Can a “Gentleman’s Agreement” not to enforce a guarantee be relied upon?

30 June 2020
Susan Forrest, Partner, Brisbane Robert Hinton, Partner, Melbourne James Roland, Partner, Sydney

In Harburg Nominees Pty Ltd & Anor v Deen,[1] the Supreme Court of Queensland considered whether an oral “gentleman’s agreement”, that is the oral representations made, meant that the guarantees were unenforceable.

The facts

As at May 2015, Harburg Nominees Pty Ltd (Harburg) had, over time, advanced approximately $18.5 million to Warapar Resources Pty Ltd (Warapar) for a development project. As security, Warapar provided a mortgage over the land and its sole director, Mr Deen provided various guarantees.

There were problems with progressing the development project and by May 2016, Mr Deen had a meeting with Harburg’s director and representative, Mr Harburg, to discuss project costs and further funding. It was at this meeting that Mr Deen alleged that a “gentleman’s agreement” was reached and representations were made to him that meant he should not be held liable under the guarantee he subsequently signed or any existing guarantees.

In December 2016, Warapar was placed into receivership and Harburg sought to enforce the guarantees given by Mr Deen.

Mr Deen’s version of events is that at the meeting:

  • Mr Harburg had said to him that he had never had to rely on a guarantee and that the guarantees previously signed by Mr Deen and any further guarantees signed by Mr Deen would never be enforced.
  • Mr Harburg also said that Harburg would continue to provide sufficient funding and support to Warapar until the project was completed.
  • They shook hands on this understanding and Mr Deen did not ask for this to be confirmed in writing as “gentleman’s agreements” were commonplace in his industry.

Mr Deen’s position is that if Mr Harburg had not made the representations, he would not have signed the guarantee securing a further loan to Warapar in June 2016 and would have made other arrangements for completion of the development project.

In contrast, Mr Harburg says that at the time of the meeting he had significant concerns about the project and was “absolutely certain” that he did not suggest or agree that the guarantees given by Mr Deen would never be enforced.

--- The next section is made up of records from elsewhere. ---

-- B replaces A's per-codepoint scan of [lower,upper) by walking a compact delta-encoded
-- table of the maximal printable-codepoint ranges and clipping (objective: faster).

-- ===== PORT A =====
-- Table of the maximal ranges [s, e) of printable codepoints (Python 3.11 Unicode data);
-- `chr(c).isprintable()` for 0 <= c < 0x110000 is exactly membership in one of these ranges.
def printableTable : List (Int × Int) := [
  (32, 127), (161, 173), (174, 888), (890, 896), (900, 907), (908, 909), (910, 930), (931, 1328),
  (1329, 1367), (1369, 1419), (1421, 1424), (1425, 1480), (1488, 1515), (1519, 1525), (1542, 1564), (1565, 1757),
  (1758, 1806), (1808, 1867), (1869, 1970), (1984, 2043), (2045, 2094), (2096, 2111), (2112, 2140), (2142, 2143),
  (2144, 2155), (2160, 2191), (2200, 2274), (2275, 2436), (2437, 2445), (2447, 2449), (2451, 2473), (2474, 2481),
  (2482, 2483), (2486, 2490), (2492, 2501), (2503, 2505), (2507, 2511), (2519, 2520), (2524, 2526), (2527, 2532),
  (2534, 2559), (2561, 2564), (2565, 2571), (2575, 2577), (2579, 2601), (2602, 2609), (2610, 2612), (2613, 2615),
  (2616, 2618), (2620, 2621), (2622, 2627), (2631, 2633), (2635, 2638), (2641, 2642), (2649, 2653), (2654, 2655),
  (2662, 2679), (2689, 2692), (2693, 2702), (2703, 2706), (2707, 2729), (2730, 2737), (2738, 2740), (2741, 2746),
  (2748, 2758), (2759, 2762), (2763, 2766), (2768, 2769), (2784, 2788), (2790, 2802), (2809, 2816), (2817, 2820),
  (2821, 2829), (2831, 2833), (2835, 2857), (2858, 2865), (2866, 2868), (2869, 2874), (2876, 2885), (2887, 2889),
  (2891, 2894), (2901, 2904), (2908, 2910), (2911, 2916), (2918, 2936), (2946, 2948), (2949, 2955), (2958, 2961),
  (2962, 2966), (2969, 2971), (2972, 2973), (2974, 2976), (2979, 2981), (2984, 2987), (2990, 3002), (3006, 3011),
  (3014, 3017), (3018, 3022), (3024, 3025), (3031, 3032), (3046, 3067), (3072, 3085), (3086, 3089), (3090, 3113),
  (3114, 3130), (3132, 3141), (3142, 3145), (3146, 3150), (3157, 3159), (3160, 3163), (3165, 3166), (3168, 3172),
  (3174, 3184), (3191, 3213), (3214, 3217), (3218, 3241), (3242, 3252), (3253, 3258), (3260, 3269), (3270, 3273),
  (3274, 3278), (3285, 3287), (3293, 3295), (3296, 3300), (3302, 3312), (3313, 3315), (3328, 3341), (3342, 3345),
  (3346, 3397), (3398, 3401), (3402, 3408), (3412, 3428), (3430, 3456), (3457, 3460), (3461, 3479), (3482, 3506),
  (3507, 3516), (3517, 3518), (3520, 3527), (3530, 3531), (3535, 3541), (3542, 3543), (3544, 3552), (3558, 3568),
  (3570, 3573), (3585, 3643), (3647, 3676), (3713, 3715), (3716, 3717), (3718, 3723), (3724, 3748), (3749, 3750),
  (3751, 3774), (3776, 3781), (3782, 3783), (3784, 3790), (3792, 3802), (3804, 3808), (3840, 3912), (3913, 3949),
  (3953, 3992), (3993, 4029), (4030, 4045), (4046, 4059), (4096, 4294), (4295, 4296), (4301, 4302), (4304, 4681),
  (4682, 4686), (4688, 4695), (4696, 4697), (4698, 4702), (4704, 4745), (4746, 4750), (4752, 4785), (4786, 4790),
  (4792, 4799), (4800, 4801), (4802, 4806), (4808, 4823), (4824, 4881), (4882, 4886), (4888, 4955), (4957, 4989),
  (4992, 5018), (5024, 5110), (5112, 5118), (5120, 5760), (5761, 5789), (5792, 5881), (5888, 5910), (5919, 5943),
  (5952, 5972), (5984, 5997), (5998, 6001), (6002, 6004), (6016, 6110), (6112, 6122), (6128, 6138), (6144, 6158),
  (6159, 6170), (6176, 6265), (6272, 6315), (6320, 6390), (6400, 6431), (6432, 6444), (6448, 6460), (6464, 6465),
  (6468, 6510), (6512, 6517), (6528, 6572), (6576, 6602), (6608, 6619), (6622, 6684), (6686, 6751), (6752, 6781),
  (6783, 6794), (6800, 6810), (6816, 6830), (6832, 6863), (6912, 6989), (6992, 7039), (7040, 7156), (7164, 7224),
  (7227, 7242), (7245, 7305), (7312, 7355), (7357, 7368), (7376, 7419), (7424, 7958), (7960, 7966), (7968, 8006),
  (8008, 8014), (8016, 8024), (8025, 8026), (8027, 8028), (8029, 8030), (8031, 8062), (8064, 8117), (8118, 8133),
  (8134, 8148), (8150, 8156), (8157, 8176), (8178, 8181), (8182, 8191), (8208, 8232), (8240, 8287), (8304, 8306),
  (8308, 8335), (8336, 8349), (8352, 8385), (8400, 8433), (8448, 8588), (8592, 9255), (9280, 9291), (9312, 11124),
  (11126, 11158), (11159, 11508), (11513, 11558), (11559, 11560), (11565, 11566), (11568, 11624), (11631, 11633), (11647, 11671),
  (11680, 11687), (11688, 11695), (11696, 11703), (11704, 11711), (11712, 11719), (11720, 11727), (11728, 11735), (11736, 11743),
  (11744, 11870), (11904, 11930), (11931, 12020), (12032, 12246), (12272, 12284), (12289, 12352), (12353, 12439), (12441, 12544),
  (12549, 12592), (12593, 12687), (12688, 12772), (12784, 12831), (12832, 42125), (42128, 42183), (42192, 42540), (42560, 42744),
  (42752, 42955), (42960, 42962), (42963, 42964), (42965, 42970), (42994, 43053), (43056, 43066), (43072, 43128), (43136, 43206),
  (43214, 43226), (43232, 43348), (43359, 43389), (43392, 43470), (43471, 43482), (43486, 43519), (43520, 43575), (43584, 43598),
  (43600, 43610), (43612, 43715), (43739, 43767), (43777, 43783), (43785, 43791), (43793, 43799), (43808, 43815), (43816, 43823),
  (43824, 43884), (43888, 44014), (44016, 44026), (44032, 55204), (55216, 55239), (55243, 55292), (63744, 64110), (64112, 64218),
  (64256, 64263), (64275, 64280), (64285, 64311), (64312, 64317), (64318, 64319), (64320, 64322), (64323, 64325), (64326, 64451),
  (64467, 64912), (64914, 64968), (64975, 64976), (65008, 65050), (65056, 65107), (65108, 65127), (65128, 65132), (65136, 65141),
  (65142, 65277), (65281, 65471), (65474, 65480), (65482, 65488), (65490, 65496), (65498, 65501), (65504, 65511), (65512, 65519),
  (65532, 65534), (65536, 65548), (65549, 65575), (65576, 65595), (65596, 65598), (65599, 65614), (65616, 65630), (65664, 65787),
  (65792, 65795), (65799, 65844), (65847, 65935), (65936, 65949), (65952, 65953), (66000, 66046), (66176, 66205), (66208, 66257),
  (66272, 66300), (66304, 66340), (66349, 66379), (66384, 66427), (66432, 66462), (66463, 66500), (66504, 66518), (66560, 66718),
  (66720, 66730), (66736, 66772), (66776, 66812), (66816, 66856), (66864, 66916), (66927, 66939), (66940, 66955), (66956, 66963),
  (66964, 66966), (66967, 66978), (66979, 66994), (66995, 67002), (67003, 67005), (67072, 67383), (67392, 67414), (67424, 67432),
  (67456, 67462), (67463, 67505), (67506, 67515), (67584, 67590), (67592, 67593), (67594, 67638), (67639, 67641), (67644, 67645),
  (67647, 67670), (67671, 67743), (67751, 67760), (67808, 67827), (67828, 67830), (67835, 67868), (67871, 67898), (67903, 67904),
  (67968, 68024), (68028, 68048), (68050, 68100), (68101, 68103), (68108, 68116), (68117, 68120), (68121, 68150), (68152, 68155),
  (68159, 68169), (68176, 68185), (68192, 68256), (68288, 68327), (68331, 68343), (68352, 68406), (68409, 68438), (68440, 68467),
  (68472, 68498), (68505, 68509), (68521, 68528), (68608, 68681), (68736, 68787), (68800, 68851), (68858, 68904), (68912, 68922),
  (69216, 69247), (69248, 69290), (69291, 69294), (69296, 69298), (69376, 69416), (69424, 69466), (69488, 69514), (69552, 69580),
  (69600, 69623), (69632, 69710), (69714, 69750), (69759, 69821), (69822, 69827), (69840, 69865), (69872, 69882), (69888, 69941),
  (69942, 69960), (69968, 70007), (70016, 70112), (70113, 70133), (70144, 70162), (70163, 70207), (70272, 70279), (70280, 70281),
  (70282, 70286), (70287, 70302), (70303, 70314), (70320, 70379), (70384, 70394), (70400, 70404), (70405, 70413), (70415, 70417),
  (70419, 70441), (70442, 70449), (70450, 70452), (70453, 70458), (70459, 70469), (70471, 70473), (70475, 70478), (70480, 70481),
  (70487, 70488), (70493, 70500), (70502, 70509), (70512, 70517), (70656, 70748), (70749, 70754), (70784, 70856), (70864, 70874),
  (71040, 71094), (71096, 71134), (71168, 71237), (71248, 71258), (71264, 71277), (71296, 71354), (71360, 71370), (71424, 71451),
  (71453, 71468), (71472, 71495), (71680, 71740), (71840, 71923), (71935, 71943), (71945, 71946), (71948, 71956), (71957, 71959),
  (71960, 71990), (71991, 71993), (71995, 72007), (72016, 72026), (72096, 72104), (72106, 72152), (72154, 72165), (72192, 72264),
  (72272, 72355), (72368, 72441), (72704, 72713), (72714, 72759), (72760, 72774), (72784, 72813), (72816, 72848), (72850, 72872),
  (72873, 72887), (72960, 72967), (72968, 72970), (72971, 73015), (73018, 73019), (73020, 73022), (73023, 73032), (73040, 73050),
  (73056, 73062), (73063, 73065), (73066, 73103), (73104, 73106), (73107, 73113), (73120, 73130), (73440, 73465), (73648, 73649),
  (73664, 73714), (73727, 74650), (74752, 74863), (74864, 74869), (74880, 75076), (77712, 77811), (77824, 78895), (82944, 83527),
  (92160, 92729), (92736, 92767), (92768, 92778), (92782, 92863), (92864, 92874), (92880, 92910), (92912, 92918), (92928, 92998),
  (93008, 93018), (93019, 93026), (93027, 93048), (93053, 93072), (93760, 93851), (93952, 94027), (94031, 94088), (94095, 94112),
  (94176, 94181), (94192, 94194), (94208, 100344), (100352, 101590), (101632, 101641), (110576, 110580), (110581, 110588), (110589, 110591),
  (110592, 110883), (110928, 110931), (110948, 110952), (110960, 111356), (113664, 113771), (113776, 113789), (113792, 113801), (113808, 113818),
  (113820, 113824), (118528, 118574), (118576, 118599), (118608, 118724), (118784, 119030), (119040, 119079), (119081, 119155), (119163, 119275),
  (119296, 119366), (119520, 119540), (119552, 119639), (119648, 119673), (119808, 119893), (119894, 119965), (119966, 119968), (119970, 119971),
  (119973, 119975), (119977, 119981), (119982, 119994), (119995, 119996), (119997, 120004), (120005, 120070), (120071, 120075), (120077, 120085),
  (120086, 120093), (120094, 120122), (120123, 120127), (120128, 120133), (120134, 120135), (120138, 120145), (120146, 120486), (120488, 120780),
  (120782, 121484), (121499, 121504), (121505, 121520), (122624, 122655), (122880, 122887), (122888, 122905), (122907, 122914), (122915, 122917),
  (122918, 122923), (123136, 123181), (123184, 123198), (123200, 123210), (123214, 123216), (123536, 123567), (123584, 123642), (123647, 123648),
  (124896, 124903), (124904, 124908), (124909, 124911), (124912, 124927), (124928, 125125), (125127, 125143), (125184, 125260), (125264, 125274),
  (125278, 125280), (126065, 126133), (126209, 126270), (126464, 126468), (126469, 126496), (126497, 126499), (126500, 126501), (126503, 126504),
  (126505, 126515), (126516, 126520), (126521, 126522), (126523, 126524), (126530, 126531), (126535, 126536), (126537, 126538), (126539, 126540),
  (126541, 126544), (126545, 126547), (126548, 126549), (126551, 126552), (126553, 126554), (126555, 126556), (126557, 126558), (126559, 126560),
  (126561, 126563), (126564, 126565), (126567, 126571), (126572, 126579), (126580, 126584), (126585, 126589), (126590, 126591), (126592, 126602),
  (126603, 126620), (126625, 126628), (126629, 126634), (126635, 126652), (126704, 126706), (126976, 127020), (127024, 127124), (127136, 127151),
  (127153, 127168), (127169, 127184), (127185, 127222), (127232, 127406), (127462, 127491), (127504, 127548), (127552, 127561), (127568, 127570),
  (127584, 127590), (127744, 128728), (128733, 128749), (128752, 128765), (128768, 128884), (128896, 128985), (128992, 129004), (129008, 129009),
  (129024, 129036), (129040, 129096), (129104, 129114), (129120, 129160), (129168, 129198), (129200, 129202), (129280, 129620), (129632, 129646),
  (129648, 129653), (129656, 129661), (129664, 129671), (129680, 129709), (129712, 129723), (129728, 129734), (129744, 129754), (129760, 129768),
  (129776, 129783), (129792, 129939), (129940, 129995), (130032, 130042), (131072, 173792), (173824, 177977), (177984, 178206), (178208, 183970),
  (183984, 191457), (194560, 195102), (196608, 201547), (917760, 918000)]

According to Mr Harburg, his usual practice was to obtain guarantees from directors of companies that they had lent money to.

The Court’s decision

His Honour found that neither Mr Deen nor Mr Harburg had a good memory of what took place at the meeting and the alleged representations made. In considering the competing version of events put forward by Mr Deen and Mr Harburg, the Court was guided by the following principle:

Where the conduct is the speaking of words in the course of a conversation, it is necessary that the words spoken be proved with a degree of precision sufficient to enable the Court to be reasonably satisfied that they were in fact misleading in the circumstances.

The Court considered that it would be improbable that Mr Harburg would have agreed to never enforce the guarantees given by Mr Deen or make an “open-ended” promise to provide whatever finance was required to complete the project. This conclusion was reached in light of Harburg’s usual business practice when lending money, the extent of Warapar’s indebtedness and Mr Harburg’s overall concerns about the project.

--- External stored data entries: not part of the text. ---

-- pv_equiv track=rewrite | github.com/zhuhongd/Technical-Interview-Prepare | week2 (Two Pointers)/6. [Medium] 4Sum.py | _valid_four_sum_answer
-- ===== SOURCE A (Python) =====
-- from typing import List
-- from typing import List, Tuple
-- from collections import Counter
--
-- def _normalize(quads: List[List[int]]) -> List[Tuple[int, int, int, int]]:
--     """
--     Canonical, order-insensitive representation:
--       - sort each quadruplet internally
--       - convert to tuple
--       - sort the outer list of tuples
--     """
--     return sorted(tuple(sorted(q)) for q in quads)
--
-- def _valid_four_sum_answer(nums: List[int], target: int, quads: List[List[int]]) -> bool:
--     """
--     Property-based validator for 4Sum outputs:
--       1) Each quadruplet has length 4 and sums to target
--       2) No duplicate quadruplets (value-wise)
--       3) Multiplicity check: each quadruplet's values are available from nums
--          with enough counts (prevents fabricated values).
--     """
--     # 1) shape + sum
--     for q in quads:
--         if not isinstance(q, (list, tuple)) or len(q) != 4:
--             return False
--         if sum(q) != target:
--             return False
--
--     # 2) deduplicate (value-wise)
--     norm = _normalize(quads)
--     if len(norm) != len(set(norm)):
--         return False
--
--     # 3) multiplicity check against nums
--     nums_count = Counter(nums)
--     for q in norm:
--         need = Counter(q)
--         for v, cnt in need.items():
--             if nums_count[v] < cnt:
--                 return False
--     return True
-- ===== SOURCE B (Python) =====
-- from collections import Counter
-- from typing import List
--
--
-- def _valid_four_sum_answer(nums: List[int], target: int, quads: List[List[int]]) -> bool:
--     """Single-pass validator: Counter(nums) built once, then one loop over quads
--     doing shape/sum check, dedup via a `seen` set of sorted tuples, and the
--     multiplicity check inline."""
--     nums_count = Counter(nums)
--     seen = set()
--     for q in quads:
--         if not isinstance(q, (list, tuple)) or len(q) != 4:
--             return False
--         if sum(q) != target:
--             return False
--         key = tuple(sorted(q))
--         if key in seen:
--             return False
--         seen.add(key)
--         for v, cnt in Counter(q).items():
--             if nums_count[v] < cnt:
--                 return False
--     return True
-- ===== Notes on version B (the rewrite author's own statement) =====
-- stated objective: alternative
-- what changed: Fused A's three separate passes (shape/sum loop, sort-normalize plus set-size dedup, multiplicity loop over the sorted list) into one traversal of quads maintaining an incremental `seen` set of sorted-tuple keys with the multiplicity check inline; no outer sort.
import Mathlib
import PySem

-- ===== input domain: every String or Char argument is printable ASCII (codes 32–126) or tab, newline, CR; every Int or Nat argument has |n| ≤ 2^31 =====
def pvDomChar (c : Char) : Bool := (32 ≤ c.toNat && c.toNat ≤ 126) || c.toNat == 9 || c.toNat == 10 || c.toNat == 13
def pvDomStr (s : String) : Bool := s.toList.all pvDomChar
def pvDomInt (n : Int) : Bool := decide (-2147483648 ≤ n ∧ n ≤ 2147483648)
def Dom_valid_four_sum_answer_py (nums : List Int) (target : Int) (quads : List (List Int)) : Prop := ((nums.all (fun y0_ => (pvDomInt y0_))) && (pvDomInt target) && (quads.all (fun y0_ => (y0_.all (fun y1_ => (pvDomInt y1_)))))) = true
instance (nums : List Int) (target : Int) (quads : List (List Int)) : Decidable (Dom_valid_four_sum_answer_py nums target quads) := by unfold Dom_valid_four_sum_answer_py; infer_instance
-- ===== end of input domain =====

-- B fuses A's three passes (shape/sum loop, sort-normalize + set-size dedup, multiplicity loop)
-- into a single traversal with an incremental `seen` set; return values are proved equal everywhere.

-- ===== PORT A =====
-- loop 1: shape + sum (early return False)
def aShapeLoop (target : Int) : List (List Int) → Bool
  | [] => true
  | q :: rest =>
    if q.length ≠ 4 then false
    else if q.sum ≠ target then false
    else aShapeLoop target rest

-- _normalize: sorted(tuple(sorted(q)) for q in quads)
def aNormalize (quads : List (List Int)) : List (List Int) :=
  PySem.List.sorted (quads.map (fun q => PySem.List.sorted q (fun x => x) false)) (fun x => x) false

-- loop 3: per-quad Counter vs nums_count (inner 'for v, cnt in need.items()' as .any, early return)
def aMultLoop (numsCount : PySem.Dict Int Int) : List (List Int) → Bool
  | [] => true
  | q :: rest =>
    if ((PySem.Dict.counter q).items).any (fun p => decide (PySem.Dict.getD numsCount p.1 0 < p.2)) then false
    else aMultLoop numsCount rest

def valid_four_sum_answer_py (nums : List Int) (target : Int) (quads : List (List Int)) : Bool :=
  if aShapeLoop target quads then
    let norm := aNormalize quads
    if norm.length ≠ (PySem.Set.ofList norm).length then false
    else aMultLoop (PySem.Dict.counter nums) norm
  else false

-- ===== PORT B =====
-- single pass: shape/sum, dedup via `seen`, multiplicity — all inline, early return False
def bLoop (numsCount : PySem.Dict Int Int) (target : Int) (seen : PySem.Set (List Int)) : List (List Int) → Bool
  | [] => true
  | q :: rest =>
    if q.length ≠ 4 then false
    else if q.sum ≠ target then false
    else
      let key := PySem.List.sorted q (fun x => x) false
      if seen.contains key then false
      else
        let seen' := seen.add key
        if ((PySem.Dict.counter q).items).any (fun p => decide (PySem.Dict.getD numsCount p.1 0 < p.2)) then false
        else bLoop numsCount target seen' rest

def valid_four_sum_answer_py_alt (nums : List Int) (target : Int) (quads : List (List Int)) : Bool :=
  bLoop (PySem.Dict.counter nums) target PySem.Set.empty quads

-- ===== PRECONDITION & SPEC =====
def Spec_valid_four_sum_answer_py (nums : List Int) (target : Int) (quads : List (List Int)) (out : Bool) : Prop := out = valid_four_sum_answer_py_alt nums target quads
instance (nums : List Int) (target : Int) (quads : List (List Int)) (out : Bool) : Decidable (Spec_valid_four_sum_answer_py nums target quads out) := by unfold Spec_valid_four_sum_answer_py; infer_instance

-- ===== CLAIM (what is proved, stated in full; the proofs are below) =====
def Claim_equal_valid_four_sum_answer_py : Prop := ∀ (nums : List Int) (target : Int) (quads : List (List Int)), Dom_valid_four_sum_answer_py nums target quads → Spec_valid_four_sum_answer_py nums target quads (valid_four_sum_answer_py nums target quads)

-- ===== LEMMAS AND PROOFS =====

-- canonical key of a quadruplet
def keyOf (q : List Int) : List Int := PySem.List.sorted q (fun x => x) false

-- the shared per-quad multiplicity test
def badQ (numsCount : PySem.Dict Int Int) (q : List Int) : Bool :=
  ((PySem.Dict.counter q).items).any (fun p => decide (PySem.Dict.getD numsCount p.1 0 < p.2))

theorem badQ_iff (c : PySem.Dict Int Int) (q : List Int) :
    badQ c q = true ↔ ∃ v ∈ q, PySem.Dict.getD c v 0 < (q.count v : Int) := by
  simp [badQ, PySem.Dict.items_counter, List.any_map, List.any_eq_true,
    PySem.Set.mem_ofList, Function.comp]

theorem badQ_keyOf (c : PySem.Dict Int Int) (q : List Int) : badQ c (keyOf q) = badQ c q := by
  have hperm : (keyOf q).Perm q := PySem.List.sorted_perm q (fun x => x) false
  apply Bool.eq_iff_iff.mpr
  rw [badQ_iff, badQ_iff]
  constructor <;> rintro ⟨v, hv, hlt⟩
  · exact ⟨v, hperm.mem_iff.mp hv, by rwa [hperm.count_eq] at hlt⟩
  · exact ⟨v, hperm.mem_iff.mpr hv, by rwa [hperm.count_eq]⟩

theorem aShapeLoop_iff (t : Int) (l : List (List Int)) :
    aShapeLoop t l = true ↔ ∀ q ∈ l, q.length = 4 ∧ q.sum = t := by
  induction l with
  | nil => simp [aShapeLoop]
  | cons q rest ih =>
    by_cases h1 : q.length = 4 <;> by_cases h2 : q.sum = t <;>
      simp [aShapeLoop, h1, h2, ih]

theorem aMultLoop_iff (c : PySem.Dict Int Int) (l : List (List Int)) :
    aMultLoop c l = true ↔ ∀ q ∈ l, badQ c q = false := by
  induction l with
  | nil => simp [aMultLoop]
  | cons q rest ih =>
    have hstep : aMultLoop c (q :: rest) = if badQ c q then false else aMultLoop c rest := rfl
    rw [hstep]
    rcases Bool.eq_false_or_eq_true (badQ c q) with h | h
    · rw [if_pos h]
      simp [h]
    · rw [if_neg (by simp [h])]
      rw [ih]
      simp [h]

-- set(l) has the same length as l exactly when l has no duplicates
theorem length_ofList_eq_iff {α : Type} [BEq α] [LawfulBEq α] (l : List α) :
    (PySem.Set.ofList l).length = l.length ↔ l.Nodup := by
  induction l with
  | nil => simp [PySem.Set.ofList, PySem.Set.empty]
  | cons x xs ih =>
    rw [PySem.Set.ofList_cons]
    by_cases hx : x ∈ xs
    · have hlt : ((PySem.Set.ofList xs).discard x).length < (PySem.Set.ofList xs).length := by
        apply List.length_filter_lt_length_iff_exists.mpr
        exact ⟨x, (PySem.Set.mem_ofList xs x).mpr hx, by simp⟩
      have hle := PySem.Set.length_ofList_le xs
      simp only [List.length_cons, List.nodup_cons]
      constructor
      · intro h; omega
      · rintro ⟨hxx, _⟩; exact absurd hx hxx
    · have hfe : (PySem.Set.ofList xs).discard x = PySem.Set.ofList xs := by
        apply List.filter_eq_self.mpr
        intro a ha
        have ham : a ∈ xs := (PySem.Set.mem_ofList xs a).mp ha
        have : a ≠ x := fun he => hx (he ▸ ham)
        simp [this]
      rw [hfe]
      simp [List.nodup_cons, hx, ih]

theorem portA_iff (nums : List Int) (t : Int) (quads : List (List Int)) :
    valid_four_sum_answer_py nums t quads = true ↔
      (∀ q ∈ quads, q.length = 4 ∧ q.sum = t) ∧
      (quads.map keyOf).Nodup ∧
      (∀ q ∈ quads, badQ (PySem.Dict.counter nums) q = false) := by
  have hperm : (aNormalize quads).Perm (quads.map keyOf) :=
    PySem.List.sorted_perm (quads.map keyOf) (fun x => x) false
  have hA : valid_four_sum_answer_py nums t quads =
      if aShapeLoop t quads then
        (if (aNormalize quads).length ≠ (PySem.Set.ofList (aNormalize quads)).length then false
         else aMultLoop (PySem.Dict.counter nums) (aNormalize quads))
      else false := rfl
  rw [hA]
  rcases Bool.eq_false_or_eq_true (aShapeLoop t quads) with hs | hs
  · rw [if_pos hs]
    by_cases hd : (aNormalize quads).length = (PySem.Set.ofList (aNormalize quads)).length
    · have hnd : (quads.map keyOf).Nodup := hperm.nodup_iff.mp ((length_ofList_eq_iff _).mp hd.symm)
      rw [if_neg (by simpa using hd)]
      rw [aMultLoop_iff]
      constructor
      · intro hm
        refine ⟨(aShapeLoop_iff t quads).mp hs, hnd, fun q hq => ?_⟩
        have := hm (keyOf q) (hperm.mem_iff.mpr (List.mem_map_of_mem hq))
        rwa [badQ_keyOf] at this
      · rintro ⟨_, _, h3⟩ k hk
        have hk' : k ∈ quads.map keyOf := hperm.mem_iff.mp hk
        rcases List.mem_map.mp hk' with ⟨q, hq, rfl⟩
        rw [badQ_keyOf]; exact h3 q hq
    · rw [if_pos (by simpa using hd)]
      simp only [Bool.false_eq_true, false_iff]
      rintro ⟨_, hnd, _⟩
      exact hd ((length_ofList_eq_iff _).mpr (hperm.nodup_iff.mpr hnd)).symm
  · rw [if_neg (by simp [hs])]
    simp only [Bool.false_eq_true, false_iff]
    rintro ⟨h1, _, _⟩
    rw [(aShapeLoop_iff t quads).mpr h1] at hs
    cases hs

theorem bLoop_iff (c : PySem.Dict Int Int) (t : Int) (seen : PySem.Set (List Int))
    (l : List (List Int)) :
    bLoop c t seen l = true ↔
      (∀ q ∈ l, q.length = 4 ∧ q.sum = t) ∧
      (l.map keyOf).Nodup ∧
      (∀ q ∈ l, keyOf q ∉ seen) ∧
      (∀ q ∈ l, badQ c q = false) := by
  induction l generalizing seen with
  | nil => simp [bLoop]
  | cons q rest ih =>
    have hstep : bLoop c t seen (q :: rest) =
        (if q.length ≠ 4 then false
         else if q.sum ≠ t then false
         else if seen.contains (keyOf q) then false
         else if badQ c q then false
         else bLoop c t (seen.add (keyOf q)) rest) := rfl
    rw [hstep]
    by_cases h1 : q.length = 4
    · rw [if_neg (by simp [h1])]
      by_cases h2 : q.sum = t
      · rw [if_neg (by simp [h2])]
        by_cases h3 : keyOf q ∈ seen
        · rw [if_pos ((PySem.Set.contains_iff seen (keyOf q)).mpr h3)]
          simp only [Bool.false_eq_true, false_iff]
          rintro ⟨_, _, hsn, _⟩
          exact hsn q List.mem_cons_self h3
        · rw [if_neg (fun h => h3 ((PySem.Set.contains_iff seen (keyOf q)).mp h))]
          rcases Bool.eq_false_or_eq_true (badQ c q) with hb | hb
          · rw [if_pos hb]
            simp only [Bool.false_eq_true, false_iff]
            rintro ⟨_, _, _, hbd⟩
            have := hbd q List.mem_cons_self
            rw [hb] at this; cases this
          · rw [if_neg (by simp [hb])]
            rw [ih]
            simp only [List.forall_mem_cons, List.map_cons, List.nodup_cons]
            constructor
            · rintro ⟨hsh, hnd, hsn, hbd⟩
              refine ⟨⟨⟨h1, h2⟩, hsh⟩, ⟨?_, hnd⟩,
                ⟨h3, fun q' hq' hm => hsn q' hq' ((PySem.Set.mem_add _ _ _).mpr (Or.inl hm))⟩,
                hb, hbd⟩
              intro hmem
              rcases List.mem_map.mp hmem with ⟨q', hq', he⟩
              exact hsn q' hq' ((PySem.Set.mem_add _ _ _).mpr (Or.inr he))
            · rintro ⟨⟨_, hsh⟩, ⟨hnm, hnd⟩, ⟨_, hsn⟩, _, hbd⟩
              refine ⟨hsh, hnd, ?_, hbd⟩
              intro q' hq' hm
              rcases (PySem.Set.mem_add _ _ _).mp hm with h | h
              · exact hsn q' hq' h
              · exact hnm (h ▸ List.mem_map_of_mem hq')
      · rw [if_pos h2]
        simp only [Bool.false_eq_true, false_iff]
        rintro ⟨hsh, _⟩
        exact h2 (hsh q List.mem_cons_self).2
    · rw [if_pos h1]
      simp only [Bool.false_eq_true, false_iff]
      rintro ⟨hsh, _⟩
      exact h1 (hsh q List.mem_cons_self).1

theorem portB_iff (nums : List Int) (t : Int) (quads : List (List Int)) :
    valid_four_sum_answer_py_alt nums t quads = true ↔
      (∀ q ∈ quads, q.length = 4 ∧ q.sum = t) ∧
      (quads.map keyOf).Nodup ∧
      (∀ q ∈ quads, badQ (PySem.Dict.counter nums) q = false) := by
  unfold valid_four_sum_answer_py_alt
  rw [bLoop_iff]
  simp [PySem.Set.empty]

-- ===== VERDICT (by name: the statement is the Claim_ definition above) =====
theorem valid_four_sum_answer_py_spec : Claim_equal_valid_four_sum_answer_py := by
  intro nums target quads _
  unfold Spec_valid_four_sum_answer_py
  apply Bool.eq_iff_iff.mpr
  rw [portA_iff, portB_iff]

In finding that Mr Deen remained liable under the guarantees, the Court considered that his subsequent actions were inconsistent with the terms of the “gentleman’s agreement”. In particular, the Court observed that:

  • After meeting with Mr Harburg, Mr Deen still proceeded to sign the guarantee in June 2016 which was inconsistent behaviour if Mr Harburg had indicated the guarantee would never be enforced.
  • When meeting with his own solicitors in June 2016, Mr Deen appears not to have informed his solicitors about the “gentleman’s agreement”.
  • During the course of the litigation, Mr Deen had an opportunity to, but did not raise the “gentleman’s agreement” as a reason for not being liable under the guarantee until much later in litigation.

The Court concluded from the above that Mr Deen’s recollection was unreliable, and that Mr Deen had failed to demonstrate with sufficient precision that the representations were in fact made by Mr Harburg.

As a result, Mr Deen was held liable for more than $40 million under the guarantees and ordered to pay Harburg’s costs.

Key takeaway

This case is a timely reminder:

  • to ensure that accurate, contemporaneous records are kept of any “informal” oral agreements that may alter the liability or obligations of another party; and
  • that if the oral agreement does indeed make a change, then it ought to be reduced in writing.


Authored by:

Susan Forrest, Partner
Petar Damnjanovic, Solicitor


[1] [2019] QSC 291.

This update does not constitute legal advice and should not be relied upon as such. It is intended only to provide a summary and general overview on matters of interest and it is not intended to be comprehensive. You should seek legal or other professional advice before acting or relying on any of the content.